From the Canyon Edge -- :-Dustin

Monday, April 4, 2011

Austin Blind Cafe

Kim and I experienced something truly unique, and entirely perspective-changing a couple of weeks ago...

Accepting an invitation from our friends Christian and Julia, we attended the first presentation of the Blind Cafe in Austin.

I had heard of something similar in London, where several of my colleagues attended a "team building" dinner some time ago.  But as far as I'm aware, this was a first for Austin.

We attended with a big group, I think there were 10 of us in our party (of which Kim and I only really knew one other couple).  We spent a few minutes in anxious anticipation in the hallway, and received a few instructions from our hosts.

Eventually, we were led through two ante-chambers of darkness by our blind guide, toward our seats in a banquet room, completely and absolutely devoid of all light!  You could open your eyes as wide as you could, and strain as hard as you wanted, but you would see absolutely nothing :-)  It took quite a while to get used to it, even after the immediate nervousness subsided.

Kim managed to put her hand directly into someone's salad as we made our way to our seats -- oops :-)  She sat on the end of a table, and had the security of a wall to her right.  I sat on her left, with the rest of our new friends to my left and across the table.

Eating in blindness was a distinct, unique experience.  Most of my friends and family know how much I hate salad, but here I had a huge salad sitting right in front of me :-)  Under normal circumstances, I might have been able to pick through and eat the "good" parts.  But here, I couldn't :-)  And I couldn't really tell how much I had left to eat.  I think that was the longest salad of my entire life!

Now the salad plate was already served for us when we sat down, but we had to help ourselves to the main course -- rice and curry.  We immediately dropped the rice serving utensil on the ground, never to be found again.  And so we improvised, with each of us sort of grabbing a handful of sticky rice, cupping it against our forks.  The curry was a little easier to serve, as thankfully we didn't drop that spoon.  The food was good, if a little bland for my tastes.  Everyone was served the same thing, which sort of necessitates a lowest common denominator of accessibility, so the food was vegan and not very spicy.  Dessert, though was absolutely delicious!  Vegan cuisine is exceptionally good at chocolate and dessert :-)  Mmm.

Okay, food aside, the experience was second to none.  It was particularly disarming in that most of our conversations were with people whom we had never really met (friends of Christian's and Julia's).  This was really interesting, talking and listening, without the aides of reading or displaying body language.
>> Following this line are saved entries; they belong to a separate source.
-- countP equals r when the predicate holds exactly on the first r positions
theorem countP_of_index_iff (l : List Int) (p : Int → Bool) (r : Nat) (hr : r ≤ l.length)
    (h : ∀ (j : Nat) (hj : j < l.length), (p l[j] = true ↔ j < r)) :
    l.countP p = r := by
  induction l generalizing r with
  | nil => simp at hr ⊢; omega
  | cons a t ih =>
    rcases r with _ | s
    · have ha : p a = false := by
        have h0 := h 0 (by simp)
        simp only [List.getElem_cons_zero] at h0
        cases hpa : p a with
        | false => rfl
        | true => exact absurd (h0.mp hpa) (by omega)
      have ht := ih 0 (by omega) (fun j hj => by
        have := h (j + 1) (by simpa using Nat.succ_lt_succ hj)
        simpa using this)
      rw [List.countP_cons, ha]
      simp [ht]
    · have ha : p a = true := by
        have := h 0 (by simp)
        simpa using this.mpr (by omega)
      rw [List.countP_cons, ha]
      have := ih s (by simpa using hr) (fun j hj => by
        have := h (j + 1) (by simpa using Nat.succ_lt_succ hj)
        simpa [Nat.succ_lt_succ_iff] using this)
      simp [this]

theorem bisectRight_eq_countP (ls : List Int) (x : Int) (hs : ls.Pairwise (· ≤ ·)) :
    PySem.List.bisectRight ls x = ls.countP (fun y => decide (y ≤ x)) := by
  obtain ⟨hle, h1, h2⟩ := PySem.List.bisectRight_spec ls x hs
  refine (countP_of_index_iff ls _ _ hle ?_).symm
  intro j hj
  constructor
  · intro hp
    by_contra hge
    have := h2 j hj (by omega)
    simp at hp
    omega
  · intro hlt
    simpa using h1 j hj hlt

theorem bisectLeft_eq_countP (ls : List Int) (x : Int) (hs : ls.Pairwise (· ≤ ·)) :
    PySem.List.bisectLeft ls x = ls.countP (fun y => decide (y < x)) := by
  obtain ⟨hle, h1, h2⟩ := PySem.List.bisectLeft_spec ls x hs
  refine (countP_of_index_iff ls _ _ hle ?_).symm
  intro j hj
  constructor
  · intro hp
    by_contra hge
    have := h2 j hj (by omega)
    simp at hp
    omega
  · intro hlt
    simpa using h1 j hj hlt

-- clamped difference of the two one-sided counts is the window count (any list)
theorem window_count (l : List Int) (lo hi : Int) :
    max 0 ((l.countP (fun y => decide (y ≤ hi)) : Int) - (l.countP (fun y => decide (y < lo)) : Int))
      = (l.countP (fun y => decide (lo ≤ y ∧ y ≤ hi)) : Int) := by
  by_cases hlh : lo ≤ hi
  · have hsplit : ∀ m : List Int, m.countP (fun y => decide (y ≤ hi))
        = m.countP (fun y => decide (y < lo)) + m.countP (fun y => decide (lo ≤ y ∧ y ≤ hi)) := by
      intro m
      induction m with
      | nil => simp
      | cons a t ih =>
        simp only [List.countP_cons, ih]
        by_cases h1 : a ≤ hi <;> by_cases h2 : a < lo <;> by_cases h3 : lo ≤ a <;>
          simp [h1, h2, h3] <;> omega
    rw [hsplit l]
    push_cast
    omega
  · have hz : l.countP (fun y => decide (lo ≤ y ∧ y ≤ hi)) = 0 :=
      List.countP_eq_zero.mpr (fun y _ => by simp; omega)
    have hmono : l.countP (fun y => decide (y ≤ hi)) ≤ l.countP (fun y => decide (y < lo)) :=
      List.countP_mono_left (fun y _ h => by simp at *; omega)
    rw [hz]
    push_cast
    omega

-- ===== VERDICT (by name: the statement is the Claim_ definition above) =====
theorem pyGroupRuns_count' (w1 w2 : Int) (l : List Int) :
    ((((pyGroupRuns l).filter (fun kg => decide (w1 ≤ kg.1 ∧ kg.1 ≤ w2))).map (fun kg => (kg.2.length : Int))).sum)
      = (l.countP (fun y => decide (w1 ≤ y ∧ y ≤ w2)) : Int) :=
  pyGroupRuns_count (fun y => decide (w1 ≤ y ∧ y ≤ w2)) l

theorem ncopyByCutoff_spec : Claim_equal_ncopyByCutoff := by
  intro ilist cutoff _
  unfold Spec_ncopyByCutoff
  have hs : (PySem.List.sorted ilist (fun x => x)).Pairwise (· ≤ ·) := by
    have := PySem.List.sorted_pairwise ilist (fun x => x)
    simpa using this
  set ls := PySem.List.sorted ilist (fun x => x) with hls
  set gs := pyGroupRuns ls with hgs
  have hnodup : (gs.map (fun kg => kg.1)).Nodup :=
    (pyGroupRuns_keys_lt ls hs).imp (fun h => ne_of_lt h)
  have hA : ncopyByCutoff ilist cutoff
      = gs.map (fun kg => (kg.1,
          (0 : Int) + (ls.countP (fun y => decide ((if kg.1 ≤ cutoff then (1 : Int) else kg.1 - cutoff) ≤ y ∧ y ≤ kg.1 + cutoff)) : Int))) := by
    show (List.foldl
        (fun (d : PySem.Dict Int Int) kw =>
          List.foldl
            (fun d kg => if kw.2.1 ≤ kg.1 ∧ kg.1 ≤ kw.2.2 then d.modify kw.1 0 (· + (kg.2.length : Int)) else d)
            (d.insert kw.1 0)
            (List.foldl (fun st kg => (st.1.insert kg.1 ((if kg.1 ≤ cutoff then (1 : Int) else kg.1 - cutoff), kg.1 + cutoff), st.2 ++ [(kg.1, kg.2)])) (PySem.Dict.empty, []) gs).2)
        PySem.Dict.empty
        (List.foldl (fun st kg => (st.1.insert kg.1 ((if kg.1 ≤ cutoff then (1 : Int) else kg.1 - cutoff), kg.1 + cutoff), st.2 ++ [(kg.1, kg.2)])) (PySem.Dict.empty, []) gs).1.items).items
      = _
    rw [PySem.List.foldl_prod_mk
      (f := fun (d : PySem.Dict Int (Int × Int)) (kg : Int × List Int) =>
        d.insert kg.1 ((if kg.1 ≤ cutoff then (1 : Int) else kg.1 - cutoff), kg.1 + cutoff))
      (g := fun (acc : List (Int × List Int)) (kg : Int × List Int) => acc ++ [(kg.1, kg.2)])]
    simp only [PySem.List.foldl_append_singleton_eq_map, List.nil_append]
    rw [PySem.Dict.items_foldl_insert_fresh gs (fun kg => kg.1)
      (fun kg => ((if kg.1 ≤ cutoff then (1 : Int) else kg.1 - cutoff), kg.1 + cutoff))
      PySem.Dict.empty (fun a _ => PySem.Dict.contains_empty _) hnodup]
    rw [PySem.List.foldl_congr_mem _ _
      (g := fun (d : PySem.Dict Int Int) (kw : Int × (Int × Int)) =>
        d.insert kw.1 ((0 : Int) +
          (((gs.map (fun kg => (kg.1, kg.2))).filter (fun kg => decide (kw.2.1 ≤ kg.1 ∧ kg.1 ≤ kw.2.2))).map (fun kg => (kg.2.length : Int))).sum))
      _ (fun acc kw _ => inner_fold (fun kg => kw.2.1 ≤ kg.1 ∧ kg.1 ≤ kw.2.2) (gs.map (fun kg => (kg.1, kg.2))) acc kw.1 0)]
    have hempty : (PySem.Dict.empty : PySem.Dict Int (Int × Int)).items = [] := rfl
    rw [hempty, List.nil_append]
    rw [PySem.Dict.items_foldl_insert_fresh
      (gs.map (fun kg => (kg.1, ((if kg.1 ≤ cutoff then (1 : Int) else kg.1 - cutoff), kg.1 + cutoff))))
      (fun kw => kw.1)
      (fun kw => (0 : Int) + (((gs.map (fun kg => (kg.1, kg.2))).filter (fun kg => decide (kw.2.1 ≤ kg.1 ∧ kg.1 ≤ kw.2.2))).map (fun kg => (kg.2.length : Int))).sum)
      PySem.Dict.empty (fun a _ => PySem.Dict.contains_empty _)
      (by rw [List.map_map]; exact hnodup)]
    have hempty2 : (PySem.Dict.empty : PySem.Dict Int Int).items = [] := rfl
    rw [hempty2, List.nil_append, List.map_map]
    refine List.map_congr_left (fun kg hkg => ?_)
    simp only [Function.comp]
    congr 1
    have heta : gs.map (fun kg => (kg.1, kg.2)) = gs := by simp
    rw [heta, hgs, pyGroupRuns_count']
  have hB : ncopyByCutoff_alt ilist cutoff
      = gs.map (fun kg => (kg.1, max 0
          ((PySem.List.bisectRight ls (kg.1 + cutoff) : Int) -
           (PySem.List.bisectLeft ls (if kg.1 ≤ cutoff then (1 : Int) else kg.1 - cutoff) : Int)))) := by
    show (List.foldl
        (fun (d : PySem.Dict Int Int) k =>
          if d.contains k then d
          else d.insert k (max 0
            ((PySem.List.bisectRight ls (k + cutoff) : Int) -
             (PySem.List.bisectLeft ls (if k ≤ cutoff then (1 : Int) else k - cutoff) : Int))))
        PySem.Dict.empty ls).items = _
    have hflat : ls = gs.flatMap (fun kg => kg.2) := (pyGroupRuns_flatMap ls).symm
    conv_lhs => rw [hflat]
    rw [b_main
      (fun k => max 0
        ((PySem.List.bisectRight (gs.flatMap (fun kg => kg.2)) (k + cutoff) : Int) -
         (PySem.List.bisectLeft (gs.flatMap (fun kg => kg.2)) (if k ≤ cutoff then (1 : Int) else k - cutoff) : Int)))
      gs PySem.Dict.empty
      (fun kg hkg => pyGroupRuns_elems ls kg hkg) hnodup
      (fun kg _ => PySem.Dict.contains_empty _)]
    rw [← hflat]
    rfl
  rw [hA, hB]
  refine List.map_congr_left (fun kg hkg => ?_)
  have h1 := bisectRight_eq_countP ls (kg.1 + cutoff) hs
  have h2 := bisectLeft_eq_countP ls (if kg.1 ≤ cutoff then (1 : Int) else kg.1 - cutoff) hs
  rw [h1, h2, window_count]
  simp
After dinner and still in the dark, we were treated to an excellent concert, mostly led by the organizer/producer of the Blind Cafe, Rosh.  He has sort of a John Mayer style, with a great voice and an acoustic guitar.  The additional acoustic instrumentation -- a pair of violins, a cello, and a viola, really filled out the ensemble.  As a musician myself, it was engrossing to listen, and only listen, to the music in the room around us.  With no visual distractions, the music just seemed to pour through me.

At the end of the evening, Kim said that she really didn't want to leave.  She was having a great time, and was still in the process of absorbing the experience.  The organizers lit one, lone candle in the middle of the room before we left.  The revelation of the room around us was mesmerizing, finally being able to "see" how the room was arrange, how big the space was, how far (or near) the next table was, and where that damn rice spoon went! :-)

Listen, if you ever get a chance to attend a presentation of the Blind Cafe in your town, don't hesitate -- do it!  Proceeds benefited charity and help with blindness awareness, and you'll enjoy an experience that will perhaps change your perspective entirely.  It seems that the event has been held in Portland OR, Boulder CO, and Austin TX so far, and there are events on the calendar for Cincinnati OH and Seattle WA.



  1. Interesting experience... I've always thought it could be interesting to wear dark glasses and experience what it is to be blind for a few hours, or a day, to try and understand how it feels.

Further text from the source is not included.